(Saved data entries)
-- pv_equiv track=rewrite | github.com/mykk/AdventOfCode | 2015/day25.py | findCode
-- ===== SOURCE A (Python) =====
-- STARTING_CODE: int = 20151125
--
-- def nextCode(current_code: int) -> int:
--     MULTIPLIER: int = 252533
--     DIVISOR: int = 33554393
--     return current_code * MULTIPLIER % DIVISOR
--
-- def getIndex(row: int, column: int) -> int:
--     counter = 0
--     if row != 1:
--         counter = column
--         column = row + column - 2
--     return column * (column + 1) // 2 + counter - 1
--
-- def findCode(row: int, column: int) -> int:
--     index = getIndex(row, column)
--
--     code = STARTING_CODE
--     code_to_index = {STARTING_CODE: 0}
--     index_to_code = {0: STARTING_CODE}
--     for i in range(1, index + 1):
--         code = nextCode(code)
--         if code in code_to_index:
--             duplicate_start_index = code_to_index[code]
--             loop_size = i - duplicate_start_index
--             index = index - duplicate_start_index
--             loops = index // loop_size
--             remainder = index - loops * loop_size
--             return index_to_code[remainder]
--         else:
--             code_to_index[code] = i
--             index_to_code[i] = code
--     return code
-- ===== SOURCE B (Python) =====
-- STARTING_CODE: int = 20151125
--
-- def findCode(row: int, column: int) -> int:
--     MULTIPLIER: int = 252533
--     DIVISOR: int = 33554393
--     if row == 1:
--         diag, offset = column, 0
--     else:
--         diag, offset = row + column - 2, column
--     index = diag * (diag + 1) // 2 + offset - 1
--     if index < 0:
--         return STARTING_CODE
--     return STARTING_CODE * pow(MULTIPLIER, index, DIVISOR) % DIVISOR
-- ===== Notes on version B (the rewrite author's own statement) =====
-- stated objective: faster
-- what changed: Replaces A's step-by-step iteration of the code sequence with cycle detection (two dicts recording every code seen) by a single modular exponentiation: STARTING_CODE * pow(MULTIPLIER, index, DIVISOR) % DIVISOR.
import Mathlib
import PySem

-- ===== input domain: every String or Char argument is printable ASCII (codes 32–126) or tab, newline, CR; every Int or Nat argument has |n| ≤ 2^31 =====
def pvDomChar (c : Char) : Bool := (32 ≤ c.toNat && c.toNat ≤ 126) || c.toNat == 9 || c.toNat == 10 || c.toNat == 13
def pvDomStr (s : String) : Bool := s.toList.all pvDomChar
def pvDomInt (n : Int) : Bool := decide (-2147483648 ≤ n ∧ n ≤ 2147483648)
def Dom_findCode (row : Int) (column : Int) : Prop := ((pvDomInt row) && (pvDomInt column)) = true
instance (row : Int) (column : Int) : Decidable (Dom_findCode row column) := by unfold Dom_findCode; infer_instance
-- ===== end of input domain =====

-- B replaces A's step-by-step iteration with cycle detection by one modular exponentiation
-- (same return value; measurably faster on large grids).

-- ===== PORT A =====
def nextCode (current_code : Int) : Int :=
  PySem.Int.mod (current_code * 252533) 33554393

def getIndex (row : Int) (column : Int) : Int :=
  -- counter = 0; if row != 1: counter = column; column = row + column - 2
  let p := if row ≠ 1 then (column, row + column - 2) else ((0 : Int), column)
  PySem.Int.floordiv (p.2 * (p.2 + 1)) 2 + p.1 - 1

-- the 'for i in range(1, index + 1)' loop with its early return on a duplicate code.
-- Python's dicts are hash maps; they are ported as Std.HashMap (same get/insert
-- semantics, proved through the Std lemmas) so that, like A's dicts, lookups do not
-- scan the whole history on every iteration.
def findLoop : List Int → Int → Std.HashMap Int Int → Std.HashMap Int Int → Int → Int
  | [], code, _, _, _ => code
  | i :: rest, code, code_to_index, index_to_code, index =>
    let code := nextCode code
    match code_to_index[code]? with
    | some duplicate_start_index =>
        let loop_size := i - duplicate_start_index
        let index := index - duplicate_start_index
        let loops := PySem.Int.floordiv index loop_size
        let remainder := index - loops * loop_size
        -- index_to_code[remainder]: the key is always present (0 ≤ remainder < i), proved below
        index_to_code[remainder]?.getD 0
    | none =>
        findLoop rest code (code_to_index.insert code i) (index_to_code.insert i code) index

def findCode (row : Int) (column : Int) : Int :=
  let index := getIndex row column
  findLoop (PySem.List.pyRange 1 (index + 1) 1) 20151125
    (Std.HashMap.emptyWithCapacity.insert 20151125 0)
    (Std.HashMap.emptyWithCapacity.insert 0 20151125) index

-- ===== PORT B =====
def findCode_alt (row : Int) (column : Int) : Int :=
  let p := if row = 1 then (column, (0 : Int)) else (row + column - 2, column)
  let index := PySem.Int.floordiv (p.1 * (p.1 + 1)) 2 + p.2 - 1
  if index < 0 then 20151125
  else PySem.Int.mod (20151125 * PySem.Int.powMod 252533 index.toNat 33554393) 33554393

-- ===== PRECONDITION & SPEC =====
def Spec_findCode (row : Int) (column : Int) (out : Int) : Prop := out = findCode_alt row column
instance (row : Int) (column : Int) (out : Int) : Decidable (Spec_findCode row column out) := by unfold Spec_findCode; infer_instance

-- ===== CLAIM (what is proved, stated in full; the proofs are below) =====
def Claim_equal_findCode : Prop := ∀ (row : Int) (column : Int), Dom_findCode row column → Spec_findCode row column (findCode row column)

-- ===== LEMMAS AND PROOFS =====

-- the code sequence A iterates
def seq : Nat → Int
  | 0 => 20151125
  | n + 1 => nextCode (seq n)

lemma seq_bounds (n : Nat) : 0 ≤ seq n ∧ seq n < 33554393 := by
  cases n with
  | zero => simp [seq]
  | succ k =>
    constructor
    · exact PySem.Int.mod_nonneg _ (by norm_num)
    · exact PySem.Int.mod_lt _ (by norm_num)

lemma seq_step_inj {a b : Nat} (h : seq (a + 1) = seq (b + 1)) : seq a = seq b := by
  have hD : (0:Int) < 33554393 := by norm_num
  simp only [seq, nextCode, PySem.Int.mod_eq_emod_of_pos hD] at h
  have h' : seq a * 252533 ≡ seq b * 252533 [ZMOD 33554393] := h
  have h2 := Int.ModEq.cancel_right_div_gcd hD h'
  have hg : Int.gcd 33554393 252533 = 1 := by decide
  rw [hg] at h2
  simp only [Nat.cast_one, Int.ediv_one] at h2
  have ha := seq_bounds a
  have hb := seq_bounds b
  have h3 : seq a % 33554393 = seq b % 33554393 := h2
  rwa [Int.emod_eq_of_lt ha.1 ha.2, Int.emod_eq_of_lt hb.1 hb.2] at h3

lemma seq_period (p : Nat) (hp : seq p = seq 0) : ∀ m, seq (m + p) = seq m := by
  intro m
  induction m with
  | zero => simpa using hp
  | succ k ih =>
    have : k + 1 + p = (k + p) + 1 := by omega
    rw [this]; show nextCode (seq (k + p)) = _; rw [ih]; rfl

lemma seq_mod (p : Nat) (hp0 : 0 < p) (hp : seq p = seq 0) : ∀ m, seq m = seq (m % p) := by
  intro m
  induction m using Nat.strong_induction_on with
  | _ m ih =>
    by_cases h : m < p
    · rw [Nat.mod_eq_of_lt h]
    · have h1 : m - p + p = m := by omega
      have h2 : (m - p + p) % p = (m - p) % p := Nat.add_mod_right _ _
      rw [← h1, seq_period p hp, ih (m - p) (by omega), h2]

lemma seq_closed (n : Nat) : seq n = (20151125 * 252533 ^ n) % 33554393 := by
  induction n with
  | zero => simp [seq]
  | succ k ih =>
    show PySem.Int.mod (seq k * 252533) 33554393 = _
    rw [PySem.Int.mod_eq_emod_of_pos (by norm_num), ih, pow_succ, ← mul_assoc]
    conv_lhs => rw [Int.mul_emod, Int.emod_emod_of_dvd _ dvd_rfl, ← Int.mul_emod]

lemma findLoop_eq (n : Nat) : ∀ (d k : Nat), n = k + d →
    (∀ a b : Nat, a ≤ k → b ≤ k → seq a = seq b → a = b) →
    ∀ (c2i i2c : Std.HashMap Int Int),
    (∀ m : Nat, m ≤ k → i2c[(m : Int)]? = some (seq m)) →
    (∀ x j, c2i[x]? = some j → ∃ m : Nat, m ≤ k ∧ j = (m : Int) ∧ seq m = x) →
    (∀ m : Nat, m ≤ k → c2i[(seq m)]? = some (m : Int)) →
    findLoop (PySem.List.pyRange ((k : Int) + 1) ((n : Int) + 1) 1) (seq k) c2i i2c (n : Int) = seq n := by
  intro d
  induction d with
  | zero =>
    intro k hn _ c2i i2c _ _ _
    have hk : k = n := by omega
    rw [PySem.List.pyRange_one_eq_nil (by exact_mod_cast Nat.le_of_eq (congrArg (· + 1) hk.symm))]
    subst hk
    rfl
  | succ d ih =>
    intro k hn Hd c2i i2c H1 H2 H3
    have hk : k < n := by omega
    rw [PySem.List.pyRange_one_cons (by exact_mod_cast Nat.succ_lt_succ hk)]
    simp only [findLoop]
    rw [show nextCode (seq k) = seq (k + 1) from rfl]
    cases hc : c2i[(seq (k + 1))]? with
    | some j =>
      obtain ⟨m, hm, hj, hsm⟩ := H2 _ _ hc
      have hm0 : m = 0 := by
        by_contra h0
        have h1 : m - 1 + 1 = m := by omega
        have h2 := seq_step_inj (a := m - 1) (b := k) (by rw [h1, hsm])
        have := Hd (m - 1) k (by omega) le_rfl h2
        omega
      subst hm0
      have hp : seq (k + 1) = seq 0 := hsm.symm
      simp only [hj, Nat.cast_zero, sub_zero]
      have hcast : (k : Int) + 1 = ((k + 1 : Nat) : Int) := by push_cast; ring
      rw [hcast, PySem.Int.floordiv_natCast]
      have hrem : (n : Int) - ((n / (k + 1) : Nat) : Int) * ((k + 1 : Nat) : Int) = ((n % (k + 1) : Nat) : Int) := by
        have h0 : n / (k + 1) * (k + 1) + n % (k + 1) = n := Nat.div_add_mod' n (k + 1)
        rw [← Nat.cast_mul]
        omega
      rw [hrem, H1 _ (Nat.le_of_lt_succ (Nat.mod_lt _ (Nat.succ_pos k)))]
      rw [← seq_mod (k + 1) (by omega) hp n]
      rfl
    | none =>
      have hne : ∀ m : Nat, m ≤ k → seq m ≠ seq (k + 1) := by
        intro m hm heq
        have h := H3 m hm
        rw [heq, hc] at h
        simp at h
      have hcast : (k : Int) + 1 = ((k + 1 : Nat) : Int) := by push_cast; ring
      rw [hcast]
      have hrec := ih (k + 1) (by omega)
        (by
          intro a b ha hb heq
          rcases Nat.lt_or_ge a (k + 1) with ha' | ha'
          · rcases Nat.lt_or_ge b (k + 1) with hb' | hb'
            · exact Hd a b (by omega) (by omega) heq
            · have hb2 : b = k + 1 := by omega
              exact absurd (hb2 ▸ heq) (hne a (by omega))
          · have ha2 : a = k + 1 := by omega
            rcases Nat.lt_or_ge b (k + 1) with hb' | hb'
            · exact absurd (ha2 ▸ heq.symm) (hne b (by omega))
            · omega)
        (c2i.insert (seq (k + 1)) ((k + 1 : Nat) : Int))
        (i2c.insert ((k + 1 : Nat) : Int) (seq (k + 1)))
        (by
          intro m hm
          rw [Std.HashMap.getElem?_insert]
          by_cases hmk : m = k + 1
          · subst hmk; simp
          · rw [if_neg (by simp only [beq_iff_eq]; exact fun h => hmk (by exact_mod_cast h.symm))]
            exact H1 m (by omega))
        (by
          intro x j hx
          rw [Std.HashMap.getElem?_insert] at hx
          by_cases hxk : x = seq (k + 1)
          · rw [if_pos (by simp only [beq_iff_eq]; exact hxk.symm)] at hx
            exact ⟨k + 1, le_rfl, (Option.some_injective _ hx).symm, hxk.symm⟩
          · rw [if_neg (by simp only [beq_iff_eq]; exact fun h => hxk h.symm)] at hx
            obtain ⟨m, hm, hj, hsm⟩ := H2 _ _ hx
            exact ⟨m, by omega, hj, hsm⟩)
        (by
          intro m hm
          rw [Std.HashMap.getElem?_insert]
          by_cases hmk : m = k + 1
          · subst hmk; simp
          · rw [if_neg (by simp only [beq_iff_eq]; exact fun h => hne m (by omega) h.symm)]
            exact H3 m (by omega))
      rw [show ((k + 1 : Nat) : Int) + 1 = (k : Int) + 1 + 1 by push_cast; ring] at hrec
      exact hrec

-- B in terms of A's getIndex (the two index formulas are the same arithmetic)
lemma alt_eq_branch (row column : Int) :
    findCode_alt row column =
      if getIndex row column < 0 then 20151125
      else PySem.Int.mod (20151125 * PySem.Int.powMod 252533 (getIndex row column).toNat 33554393) 33554393 := by
  by_cases hr : row = 1 <;> simp [findCode_alt, getIndex, hr]

-- B's arithmetic expression is the n-th code
lemma alt_value_eq (n : Nat) :
    PySem.Int.mod (20151125 * PySem.Int.powMod 252533 n 33554393) 33554393 = seq n := by
  rw [PySem.Int.powMod_eq_emod _ _ (by norm_num), PySem.Int.mod_eq_emod_of_pos (by norm_num),
    seq_closed n]
  conv_lhs => rw [Int.mul_emod, Int.emod_emod_of_dvd _ dvd_rfl, ← Int.mul_emod]

-- ===== VERDICT (by name: the statement is the Claim_ definition above) =====
theorem findCode_spec : Claim_equal_findCode := by
  intro row column _
  show findCode row column = findCode_alt row column
  rw [alt_eq_branch]
  show findLoop (PySem.List.pyRange 1 (getIndex row column + 1) 1) 20151125
      (Std.HashMap.emptyWithCapacity.insert 20151125 0)
      (Std.HashMap.emptyWithCapacity.insert 0 20151125)
      (getIndex row column) = _
  rcases lt_or_ge (getIndex row column) 0 with hI | hI
  · rw [if_pos hI, PySem.List.pyRange_one_eq_nil (by omega)]
    rfl
  · rw [if_neg (not_lt.mpr hI)]
    set I := getIndex row column with hIdef
    obtain ⟨n, hn⟩ : ∃ n : Nat, I = (n : Int) := ⟨I.toNat, (Int.toNat_of_nonneg hI).symm⟩
    rw [hn, alt_value_eq, Int.toNat_natCast]
    have h0 := findLoop_eq n n 0 (by omega)
      (by intro a b ha hb _; omega)
      (Std.HashMap.emptyWithCapacity.insert 20151125 0)
      (Std.HashMap.emptyWithCapacity.insert 0 20151125)
      (by intro m hm; have hm0 : m = 0 := by omega
          subst hm0; show _ = some (seq 0); rw [show seq 0 = 20151125 from rfl]; simp)
      (by
        intro x j hx
        rw [Std.HashMap.getElem?_insert] at hx
        by_cases hxs : x = 20151125
        · rw [if_pos (by simp only [beq_iff_eq]; exact hxs.symm)] at hx
          exact ⟨0, le_rfl, (Option.some_injective _ hx).symm, by rw [hxs]; rfl⟩
        · rw [if_neg (by simp only [beq_iff_eq]; exact fun h => hxs h.symm)] at hx
          rw [Std.HashMap.getElem?_emptyWithCapacity] at hx
          exact absurd hx (by simp))
      (by intro m hm; have hm0 : m = 0 := by omega
          subst hm0; rw [show seq 0 = 20151125 from rfl]; simp)
    rw [show ((0 : Nat) : Int) + 1 = 1 from rfl] at h0
    exact h0
-- pv_equiv track=rewrite | github.com/CHEGU-HARSHITHA/INFO-550-AI-Final-Project | AI_Project/Sudoku/sudoku_backtrack.py | is_valid_assignment
-- ===== SOURCE A (Python) =====
-- def is_valid_assignment(grid, row, col, val):
--     """
--     Check if assigning a value to a cell in the grid violates any constraints.
--
--     Args:
--         grid: a 2D array representing the Sudoku puzzle.
--         row: the row of the cell to assign a value to.
--         col: the column of the cell to assign a value to.
--         val: the value to assign to the cell.
--
--     Returns:
--         True if the assignment is valid, False otherwise.
--     """
--     # Check row constraint
--     if val in grid[row]:
--         return False
--
--     # Check column constraint
--     if val in [grid[i][col] for i in range(9)]:
--         return False
--
--     # Check subgrid constraint
--     subgrid_row = (row // 3) * 3
--     subgrid_col = (col // 3) * 3
--     if val in [grid[subgrid_row + i][subgrid_col + j] for i in range(3) for j in range(3)]:
--         return False
--
--     return True
-- ===== SOURCE B (Python) =====
-- def is_valid_assignment(grid, row, col, val):
--     """
--     Check if assigning a value to a cell in the grid violates any constraints.
--
--     The cell's own row is tested by direct membership; then, instead of
--     enumerating the column and the subgrid separately, one positional sweep
--     over every cell of the grid reports a conflict when that cell holds val
--     and its position shares the column or the 3x3 box with (row, col).
--     """
--     if val in grid[row]:
--         return False
--     for i, cells in enumerate(grid):
--         for j, x in enumerate(cells):
--             if x == val and (j == col or (i // 3 == row // 3 and j // 3 == col // 3)):
--                 return False
--     return True
-- ===== Notes on version B (the rewrite author's own statement) =====
-- stated objective: alternative
-- what changed: B tests the cell's row by one membership check and then replaces A's column comprehension and subgrid double-comprehension with a single positional sweep over every cell of the grid, reporting a conflict when a cell equal to val shares the column or the 3x3 box with (row,col) by index arithmetic; correct on Sudoku grids because those positions are exactly the cells A's two comprehensions read.
import Mathlib
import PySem
-- pv_equiv track=rewrite | github.com/ProofFrog/ProofFrog | proof_frog/export/easycrypt/tactic_generator.py | _strip_matching
-- ===== SOURCE A (Python) =====
-- def _strip_matching(xs: list[str], ys: list[str]) -> list[str]:
--     """Return xs with one occurrence of each item in ys removed (if present)."""
--     remaining = list(ys)
--     out: list[str] = []
--     for x in xs:
--         if x in remaining:
--             remaining.remove(x)
--         else:
--             out.append(x)
--     return out
-- ===== SOURCE B (Python) =====
-- def _strip_matching(xs: list[str], ys: list[str]) -> list[str]:
--     """Return xs with one occurrence of each item in ys removed (if present)."""
--     out = list(xs)
--     for y in ys:
--         try:
--             out.remove(y)
--         except ValueError:
--             pass
--     return out
-- ===== Notes on version B (the rewrite author's own statement) =====
-- stated objective: simpler
-- what changed: Inverts the traversal: instead of scanning xs and consuming a copy of ys while appending kept elements, B loops over ys and deletes the first matching occurrence from a copy of xs (list.remove with a try/except), returning what is left; the proof shows the two greedy orders commute.
import Mathlib
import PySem

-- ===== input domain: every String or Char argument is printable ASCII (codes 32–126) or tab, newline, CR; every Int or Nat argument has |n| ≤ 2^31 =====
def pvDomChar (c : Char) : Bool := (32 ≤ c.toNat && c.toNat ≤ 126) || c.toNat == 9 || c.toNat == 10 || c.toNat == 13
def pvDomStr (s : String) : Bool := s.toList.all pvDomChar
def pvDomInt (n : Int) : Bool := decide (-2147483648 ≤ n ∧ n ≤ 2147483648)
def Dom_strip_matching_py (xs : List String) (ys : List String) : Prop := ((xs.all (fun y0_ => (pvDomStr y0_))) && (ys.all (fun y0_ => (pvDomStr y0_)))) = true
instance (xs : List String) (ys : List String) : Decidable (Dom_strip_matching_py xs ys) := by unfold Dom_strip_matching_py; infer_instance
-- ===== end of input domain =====

-- B inverts A's traversal: it loops over ys and deletes the first matching occurrence
-- from a copy of xs, instead of scanning xs while consuming a copy of ys (objective: simpler).

-- ===== PORT A =====
-- 'remaining.remove(x)' is guarded by 'x in remaining', where PySem.List.remove? is
-- 'some (remaining.erase x)' (PySem.List.remove?_eq_some_erase), so '.erase x' is exact here.
def strip_matching_py (xs : List String) (ys : List String) : List String :=
  (xs.foldl
    (fun (s : List String × List String) x =>
      if x ∈ s.1 then (s.1.erase x, s.2)
      else (s.1, s.2 ++ [x]))
    (ys, [])).2

-- ===== PORT B =====
-- 'out.remove(y)' inside try/except ValueError: PySem.List.remove? returns none exactly
-- when Python raises ValueError, in which case the except branch keeps out unchanged.
def strip_matching_py_alt (xs : List String) (ys : List String) : List String :=
  ys.foldl
    (fun out y =>
      match PySem.List.remove? out y with
      | some l => l
      | none => out)
    xs

-- ===== PRECONDITION & SPEC =====
def Spec_strip_matching_py (xs : List String) (ys : List String) (out : List String) : Prop := out = strip_matching_py_alt xs ys
instance (xs : List String) (ys : List String) (out : List String) : Decidable (Spec_strip_matching_py xs ys out) := by unfold Spec_strip_matching_py; infer_instance

-- ===== CLAIM (what is proved, stated in full; the proofs are below) =====
def Claim_equal_strip_matching_py : Prop := ∀ (xs : List String) (ys : List String), Dom_strip_matching_py xs ys → Spec_strip_matching_py xs ys (strip_matching_py xs ys)

-- ===== LEMMAS AND PROOFS =====

-- B's loop body is List.erase: remove? gives the erase when the element is present,
-- and when absent the except branch keeps the list, which erase also does.
lemma bstep_eq_erase (out : List String) (y : String) :
    (match PySem.List.remove? out y with
     | some l => l
     | none => out) = out.erase y := by
  by_cases h : y ∈ out
  · rw [PySem.List.remove?_eq_some_erase out y h]
  · rw [(PySem.List.remove?_eq_none_iff out y).mpr h, List.erase_of_not_mem h]

-- A's loop without the output accumulator.
def stripGo (xs rem : List String) : List String :=
  match xs with
  | [] => []
  | x :: t => if x ∈ rem then stripGo t (rem.erase x) else x :: stripGo t rem

lemma foldA_eq_stripGo (xs : List String) :
    ∀ (rem out : List String),
    (xs.foldl
      (fun (s : List String × List String) x =>
        if x ∈ s.1 then (s.1.erase x, s.2)
        else (s.1, s.2 ++ [x]))
      (rem, out)).2 = out ++ stripGo xs rem := by
  induction xs with
  | nil => intro rem out; simp [stripGo]
  | cons x t ih =>
    intro rem out
    simp only [List.foldl_cons, stripGo]
    by_cases h : x ∈ rem
    · simp only [h, if_pos]
      exact ih (rem.erase x) out
    · simp only [h, if_neg, not_false_eq_true, ih rem (out ++ [x])]
      simp

lemma erase_foldl_mem (ys : List String) :
    ∀ (t : List String) (x : String), x ∈ ys →
    ys.foldl (fun l y => l.erase y) (x :: t)
      = (ys.erase x).foldl (fun l y => l.erase y) t := by
  induction ys with
  | nil => intro t x h; cases h
  | cons y q ih =>
    intro t x hx
    by_cases hyx : y = x
    · subst hyx
      simp [List.erase_cons_head]
    · have hx' : x ∈ q := by
        cases hx with
        | head => exact absurd rfl hyx
        | tail _ h => exact h
      have h1 : (x == y) = false := beq_eq_false_iff_ne.mpr (Ne.symm hyx)
      have h2 : (y == x) = false := beq_eq_false_iff_ne.mpr hyx
      simp only [List.foldl_cons, List.erase_cons, h1, h2, Bool.false_eq_true,
        if_false]
      exact ih (t.erase y) x hx'

lemma erase_foldl_not_mem (ys : List String) :
    ∀ (t : List String) (x : String), x ∉ ys →
    ys.foldl (fun l y => l.erase y) (x :: t)
      = x :: ys.foldl (fun l y => l.erase y) t := by
  induction ys with
  | nil => intro t x _; rfl
  | cons y q ih =>
    intro t x hx
    have hyx : y ≠ x := fun h => hx (h ▸ List.mem_cons_self ..)
    have hx' : x ∉ q := fun h => hx (List.mem_cons_of_mem _ h)
    have h1 : (x == y) = false := beq_eq_false_iff_ne.mpr (Ne.symm hyx)
    simp only [List.foldl_cons, List.erase_cons, h1, Bool.false_eq_true, if_false]
    exact ih (t.erase y) x hx'

-- The two greedy orders commute: consuming ys along xs equals deleting along ys.
lemma stripGo_eq_foldl_erase (xs : List String) :
    ∀ ys : List String, stripGo xs ys = ys.foldl (fun l y => l.erase y) xs := by
  induction xs with
  | nil =>
    intro ys
    have : ∀ ys : List String, ys.foldl (fun l y => l.erase y) ([] : List String) = [] := by
      intro ys; induction ys with
      | nil => rfl
      | cons y q ih => simpa using ih
    simp [stripGo, this ys]
  | cons x t ih =>
    intro ys
    simp only [stripGo]
    by_cases h : x ∈ ys
    · rw [if_pos h, ih (ys.erase x), erase_foldl_mem ys t x h]
    · rw [if_neg h, ih ys, erase_foldl_not_mem ys t x h]

-- ===== VERDICT (by name: the statement is the Claim_ definition above) =====
theorem strip_matching_py_spec : Claim_equal_strip_matching_py := by
  intro xs ys _
  unfold Spec_strip_matching_py strip_matching_py strip_matching_py_alt
  have hb : (fun (out : List String) (y : String) =>
      match PySem.List.remove? out y with
      | some l => l
      | none => out) = fun l y => l.erase y := by
    funext out y; exact bstep_eq_erase out y
  rw [hb, foldA_eq_stripGo, List.nil_append, stripGo_eq_foldl_erase]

## ASSIGNED TASK
The records are given above. Copy each line in them that holds "from".

## RESPONSE
    rw [show nextCode (seq k) = seq (k + 1) from rfl]
          subst hm0; show _ = some (seq 0); rw [show seq 0 = 20151125 from rfl]; simp)
          subst hm0; rw [show seq 0 = 20151125 from rfl]; simp)
    rw [show ((0 : Nat) : Int) + 1 = 1 from rfl] at h0
-- what changed: Inverts the traversal: instead of scanning xs and consuming a copy of ys while appending kept elements, B loops over ys and deletes the first matching occurrence from a copy of xs (list.remove with a try/except), returning what is left; the proof shows the two greedy orders commute.
-- from a copy of xs, instead of scanning xs while consuming a copy of ys (objective: simpler).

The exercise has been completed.